Blakistonia tariae

Scientific classification
- Kingdom: Animalia
- Phylum: Arthropoda
- Subphylum: Chelicerata
- Class: Arachnida
- Order: Araneae
- Infraorder: Mygalomorphae
- Family: Idiopidae
- Genus: Blakistonia
- Species: B. tariae
- Binomial name: Blakistonia tariae Harrison, Rix, Harvey & Austin, 2018

= Blakistonia tariae =

- Genus: Blakistonia
- Species: tariae
- Authority: Harrison, Rix, Harvey & Austin, 2018

Species of spider

Blakistonia tariae is a species of mygalomorph spider in the Idiopidae family. It is endemic to Australia.
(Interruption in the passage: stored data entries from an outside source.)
-- pv_equiv track=rewrite | github.com/jcolinpatrick/kryptos | scripts/yar/e_yar_nonperiodic.py | progressive_beau_dec
-- ===== SOURCE A (Python) =====
-- AZ = "ABCDEFGHIJKLMNOPQRSTUVWXYZ"
--
-- def _idx(alpha: str):
--     """Build char->index lookup for an alphabet."""
--     return {c: i for i, c in enumerate(alpha)}
--
-- def progressive_beau_dec(ct: str, key: str, shift: int, alpha: str = AZ) -> str:
--     aidx = _idx(alpha)
--     n = len(alpha)
--     klen = len(key)
--     kv = [aidx[c] for c in key]
--     pt = []
--     for i, c in enumerate(ct):
--         cycle = i // klen
--         k = (kv[i % klen] + cycle * shift) % n
--         pt.append(alpha[(k - aidx[c]) % n])
--     return "".join(pt)
-- ===== SOURCE B (Python) =====
-- AZ = "ABCDEFGHIJKLMNOPQRSTUVWXYZ"
--
-- def progressive_beau_dec(ct: str, key: str, shift: int, alpha: str = AZ) -> str:
--     aidx = {c: i for i, c in enumerate(alpha)}
--     n = len(alpha)
--     out = []
--     base = 0
--     while ct:
--         chunk, ct = ct[:len(key)], ct[len(key):]
--         for kc, c in zip(key, chunk):
--             out.append(alpha[(aidx[kc] + base - aidx[c]) % n])
--         base += shift
--     return "".join(out)
-- ===== Notes on version B (the rewrite author's own statement) =====
-- stated objective: alternative
-- what changed: B walks the ciphertext cycle-by-cycle, slicing a key-length chunk per pass and carrying one running base offset incremented by shift each cycle, instead of A's flat pass computing i//klen, i%klen and a list index per character (fewer per-character arithmetic operations).
import Mathlib
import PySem

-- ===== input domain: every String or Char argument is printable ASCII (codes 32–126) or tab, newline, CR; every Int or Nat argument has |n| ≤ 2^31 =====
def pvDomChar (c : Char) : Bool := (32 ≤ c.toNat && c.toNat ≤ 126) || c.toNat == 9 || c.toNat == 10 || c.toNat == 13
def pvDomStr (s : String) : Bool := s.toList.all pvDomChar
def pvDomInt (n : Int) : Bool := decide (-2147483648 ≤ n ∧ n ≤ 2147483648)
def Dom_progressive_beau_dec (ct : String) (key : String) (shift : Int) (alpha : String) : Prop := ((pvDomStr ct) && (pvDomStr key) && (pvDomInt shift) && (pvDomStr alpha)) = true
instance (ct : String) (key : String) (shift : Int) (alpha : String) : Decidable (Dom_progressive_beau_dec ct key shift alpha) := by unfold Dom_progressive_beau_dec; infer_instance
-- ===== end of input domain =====

-- B iterates cycle-by-cycle (chunking ct by the key length, one running base offset that grows
-- by `shift` each cycle) instead of A's per-character i//klen, i%klen index arithmetic; objective:
-- alternative decomposition, same cost.

-- ===== PORT A =====
-- shared helper: the dict comprehension {c: i for i, c in enumerate(alpha)} (A's _idx; B has the same line)
def pbdIdx (alpha : List Char) : PySem.Dict Char Int :=
  (PySem.List.enumerate alpha).foldl (fun d p => d.insert p.2 p.1) PySem.Dict.empty

def progressive_beau_dec (ct : String) (key : String) (shift : Int) (alpha : String) : String :=
  let aidx := pbdIdx alpha.toList
  let n : Int := (alpha.toList.length : Int)
  let klen : Int := (key.toList.length : Int)
  -- aidx[c]: KeyError (none) is excluded by Pre_, so the getD default is never returned inside Pre_
  let kv : List Int := key.toList.map (fun c => aidx.getD c 0)
  let pt : List Char := (PySem.List.enumerate ct.toList).foldl
    (fun acc p =>
      let cycle := PySem.Int.floordiv p.1 klen
      let k := PySem.Int.mod (PySem.List.pyGetD kv (PySem.Int.mod p.1 klen) 0 + cycle * shift) n
      acc ++ [PySem.List.pyGetD alpha.toList (PySem.Int.mod (k - aidx.getD p.2 0) n) ' ']) []
  String.mk pt

-- ===== PORT B =====
-- B's while-loop: each pass slices one chunk ct[:len(key)] / ct[len(key):], zips it with the key,
-- then base += shift.  Python B diverges when key = "" and ct ≠ "" (outside Pre_); the key.isEmpty
-- guard only makes the recursion total there.
def pbdAltGo (alpha : List Char) (n : Int) (aidx : PySem.Dict Char Int) (key : List Char)
    (shift : Int) (base : Int) (ct : List Char) : List Char :=
  if ct.isEmpty then []
  else if key.isEmpty then []
  else
    (key.zip (ct.take key.length)).map
      (fun p => PySem.List.pyGetD alpha (PySem.Int.mod (aidx.getD p.1 0 + base - aidx.getD p.2 0) n) ' ')
    ++ pbdAltGo alpha n aidx key shift (base + shift) (ct.drop key.length)
termination_by ct.length
decreasing_by
  simp only [List.length_drop]
  rename_i h1 h2
  simp only [List.isEmpty_iff] at h1 h2
  have : 0 < key.length := List.length_pos_iff.mpr h2
  have : 0 < ct.length := List.length_pos_iff.mpr h1
  omega

def progressive_beau_dec_alt (ct : String) (key : String) (shift : Int) (alpha : String) : String :=
  let aidx := pbdIdx alpha.toList
  let n : Int := (alpha.toList.length : Int)
  String.mk (pbdAltGo alpha.toList n aidx key.toList shift 0 ct.toList)

-- ===== PRECONDITION & SPEC =====
-- Pre_: exactly where Python A returns: every char of key and of ct is in alpha (else KeyError),
-- and a non-empty ct needs a non-empty key (else ZeroDivisionError from i % 0).
def Pre_progressive_beau_dec (ct : String) (key : String) (shift : Int) (alpha : String) : Prop :=
  (key.toList.all (fun c => alpha.toList.contains c)
   && ct.toList.all (fun c => alpha.toList.contains c)
   && (ct.toList.isEmpty || !key.toList.isEmpty)) = true
instance (ct : String) (key : String) (shift : Int) (alpha : String) : Decidable (Pre_progressive_beau_dec ct key shift alpha) := by unfold Pre_progressive_beau_dec; infer_instance

def pvWitness_progressive_beau_dec : String × String × Int × String := ("CAB", "AB", 1, "ABC")

def Spec_progressive_beau_dec (ct : String) (key : String) (shift : Int) (alpha : String) (out : String) : Prop := out = progressive_beau_dec_alt ct key shift alpha
instance (ct : String) (key : String) (shift : Int) (alpha : String) (out : String) : Decidable (Spec_progressive_beau_dec ct key shift alpha out) := by unfold Spec_progressive_beau_dec; infer_instance

-- ===== CLAIM (what is proved, stated in full; the proofs are below) =====
def Claim_equal_progressive_beau_dec : Prop := ∀ (ct : String) (key : String) (shift : Int) (alpha : String), Dom_progressive_beau_dec ct key shift alpha → Pre_progressive_beau_dec ct key shift alpha → Spec_progressive_beau_dec ct key shift alpha (progressive_beau_dec ct key shift alpha)


-- ===== LEMMAS AND PROOFS =====

theorem pbd_mapIdx_congr {α β : Type} (l : List α) (f g : Nat → α → β)
    (h : ∀ j (hj : j < l.length), f j l[j] = g j l[j]) : l.mapIdx f = l.mapIdx g := by
  apply List.ext_getElem
  · simp
  · intro i h1 h2
    simp only [List.getElem_mapIdx]
    exact h i (by simpa using h1)

-- mod-of-mod collapse for Python mod, positive modulus
theorem pbd_modmod (x y n : Int) (hn : 0 < n) :
    PySem.Int.mod (PySem.Int.mod x n - y) n = PySem.Int.mod (x - y) n := by
  rw [PySem.Int.mod_eq_emod_of_pos hn, PySem.Int.mod_eq_emod_of_pos hn,
      PySem.Int.mod_eq_emod_of_pos hn,
      Int.sub_emod (x % n) y n, Int.emod_emod_of_dvd x dvd_rfl, ← Int.sub_emod]

-- enumerate-map as mapIdx
theorem pbd_enum_map {α β : Type} (h : Int × α → β) :
    ∀ (L : List α) (s : Nat), (PySem.List.enumerate L (s : Int)).map h
      = L.mapIdx (fun j c => h (((s + j : Nat) : Int), c)) := by
  intro L
  induction L with
  | nil => intro s; simp [PySem.List.enumerate_nil]
  | cons x xs ih =>
    intro s
    rw [PySem.List.enumerate_cons, List.map_cons, List.mapIdx_cons]
    have : ((s : Int) + 1) = ((s + 1 : Nat) : Int) := by push_cast; ring
    rw [this, ih (s + 1)]
    simp only [Nat.add_zero]
    congr 1
    apply pbd_mapIdx_congr
    intro j hj
    congr 2
    omega

-- the per-index value both ports compute (B-normal form)
def pbdF (alpha : List Char) (n : Int) (aidx : PySem.Dict Char Int) (kv : List Int)
    (klen : Nat) (shift base : Int) (j : Nat) (c : Char) : Char :=
  PySem.List.pyGetD alpha
    (PySem.Int.mod (kv.getD (j % klen) 0 + (base + (j / klen : Nat) * shift) - aidx.getD c 0) n) ' '

theorem pbd_zip_map {β : Type} (g : Char × Char → β) :
    ∀ (key chunk : List Char), chunk.length ≤ key.length →
      (key.zip chunk).map g = chunk.mapIdx (fun j c => g (key.getD j ' ', c)) := by
  intro key
  induction key with
  | nil =>
    intro chunk h
    have : chunk = [] := List.eq_nil_of_length_eq_zero (Nat.le_zero.mp (by simpa using h))
    simp [this]
  | cons k ks ih =>
    intro chunk h
    cases chunk with
    | nil => simp
    | cons c cs =>
      simp only [List.zip_cons_cons, List.map_cons, List.mapIdx_cons]
      rw [ih cs (by simpa using h)]
      rfl

theorem pbd_go_eq (alpha : List Char) (n : Int) (aidx : PySem.Dict Char Int) (key : List Char)
    (shift : Int) (hk : key ≠ []) (kv : List Int) (hkv : kv = key.map (fun c => aidx.getD c 0))
    (L : List Char) (base : Int) :
      pbdAltGo alpha n aidx key shift base L = L.mapIdx (pbdF alpha n aidx kv key.length shift base) := by
    rw [pbdAltGo]
    by_cases hL : L = []
    · simp [hL]
    · have hkl : 0 < key.length := List.length_pos_iff.mpr hk
      simp only [List.isEmpty_iff, hL, hk, if_false]
      -- chunk part
      have hchunk : (key.zip (L.take key.length)).map
          (fun p => PySem.List.pyGetD alpha (PySem.Int.mod (aidx.getD p.1 0 + base - aidx.getD p.2 0) n) ' ')
          = (L.take key.length).mapIdx (pbdF alpha n aidx kv key.length shift base) := by
        rw [pbd_zip_map _ key (L.take key.length) (by simp)]
        apply pbd_mapIdx_congr
        intro j hj
        have hjk : j < key.length := by simp at hj; omega
        unfold pbdF
        have h1 : j % key.length = j := Nat.mod_eq_of_lt hjk
        have h2 : j / key.length = 0 := Nat.div_eq_of_lt hjk
        rw [h1, h2, hkv]
        have hg : (key.map (fun c => aidx.getD c 0)).getD j 0 = aidx.getD (key.getD j ' ') 0 := by
          simp [List.getD, List.getElem?_map, List.getElem?_eq_getElem hjk]
        rw [hg]
        norm_num
      rw [hchunk, pbd_go_eq alpha n aidx key shift hk kv hkv (L.drop key.length) (base + shift)]
      -- reassemble via mapIdx_append
      conv_rhs => rw [show L = L.take key.length ++ L.drop key.length from (List.take_append_drop _ _).symm]
      rw [List.mapIdx_append]
      congr 1
      apply pbd_mapIdx_congr
      intro j hj
      by_cases hlen : key.length ≤ L.length
      · have ht : (L.take key.length).length = key.length := by simp; omega
        rw [ht]
        unfold pbdF
        have h1 : (j + key.length) % key.length = j % key.length := Nat.add_mod_right j key.length
        have h2 : (j + key.length) / key.length = j / key.length + 1 := by
          rw [Nat.add_div_right _ hkl]
        rw [h1, h2]
        congr 2
        push_cast
        ring
      · exfalso
        have : L.drop key.length = [] := List.drop_eq_nil_of_le (by omega)
        rw [this] at hj
        simp at hj
termination_by L.length
decreasing_by
  have h1 : 0 < key.length := List.length_pos_iff.mpr hk
  have h2 : 0 < L.length := List.length_pos_iff.mpr hL
  simp only [List.length_drop]
  omega

-- A's foldl-append loop as a map over enumerate
theorem pbd_foldl_append {α β : Type} (g : α → β) :
    ∀ (xs : List α) (acc : List β), xs.foldl (fun a x => a ++ [g x]) acc = acc ++ xs.map g := by
  intro xs
  induction xs with
  | nil => simp
  | cons x xs ih => intro acc; simp [List.foldl_cons, ih, List.append_assoc]

theorem progressive_beau_dec_spec : Claim_equal_progressive_beau_dec := by
  intro ct key shift alpha _hdom hpre
  unfold Spec_progressive_beau_dec
  unfold progressive_beau_dec progressive_beau_dec_alt
  simp only
  congr 1
  by_cases hct : ct.toList = []
  · simp [hct, pbdAltGo, PySem.List.enumerate_nil]
  · unfold Pre_progressive_beau_dec at hpre
    simp only [Bool.and_eq_true, List.all_eq_true, List.contains_eq_mem, decide_eq_true_eq,
      Bool.or_eq_true, List.isEmpty_iff, Bool.not_eq_true', List.isEmpty_eq_false_iff] at hpre
    obtain ⟨⟨hkey, hctm⟩, hor⟩ := hpre
    have hk : key.toList ≠ [] := by
      rcases hor with h | h
      · exact absurd h hct
      · exact h
    have hkl : 0 < key.toList.length := List.length_pos_iff.mpr hk
    have hal : alpha.toList ≠ [] := by
      obtain ⟨c, hc⟩ := List.exists_mem_of_ne_nil _ hct
      exact List.ne_nil_of_mem (hctm c hc)
    have hn : 0 < (alpha.toList.length : Int) := by
      have := List.length_pos_iff.mpr hal; exact_mod_cast this
    -- A side
    rw [pbd_foldl_append, List.nil_append]
    have := pbd_enum_map (α := Char)
      (fun p => PySem.List.pyGetD alpha.toList
        (PySem.Int.mod (PySem.Int.mod
          (PySem.List.pyGetD (key.toList.map (fun c => (pbdIdx alpha.toList).getD c 0))
            (PySem.Int.mod p.1 (key.toList.length : Int)) 0
          + PySem.Int.floordiv p.1 (key.toList.length : Int) * shift) (alpha.toList.length : Int)
          - (pbdIdx alpha.toList).getD p.2 0) (alpha.toList.length : Int)) ' ')
      ct.toList 0
    simp only [Nat.cast_zero, Nat.zero_add] at this
    rw [this]
    -- B side
    rw [pbd_go_eq alpha.toList (alpha.toList.length : Int) (pbdIdx alpha.toList) key.toList shift hk
      (key.toList.map (fun c => (pbdIdx alpha.toList).getD c 0)) rfl ct.toList 0]
    apply pbd_mapIdx_congr
    intro j hj
    unfold pbdF
    rw [PySem.Int.floordiv_natCast, PySem.Int.mod_natCast, PySem.List.pyGetD_natCast]
    rw [pbd_modmod _ _ _ hn]
    norm_num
It was described in 2018 by Australian arachnologists Sophie Harrison, Michael Rix, Mark Harvey and Andrew Austin. The specific epithet tariae honours Tari Pawlyk for her environmental work in the Western Australian Goldfields and her love of the Esperance beaches.

==Distribution and habitat==
The species occurs in south-west Western Australia. The type locality is Coolinup Nature Reserve, near Condingup. It has also been recorded from the Durokoppin Nature Reserve in the Wheatbelt.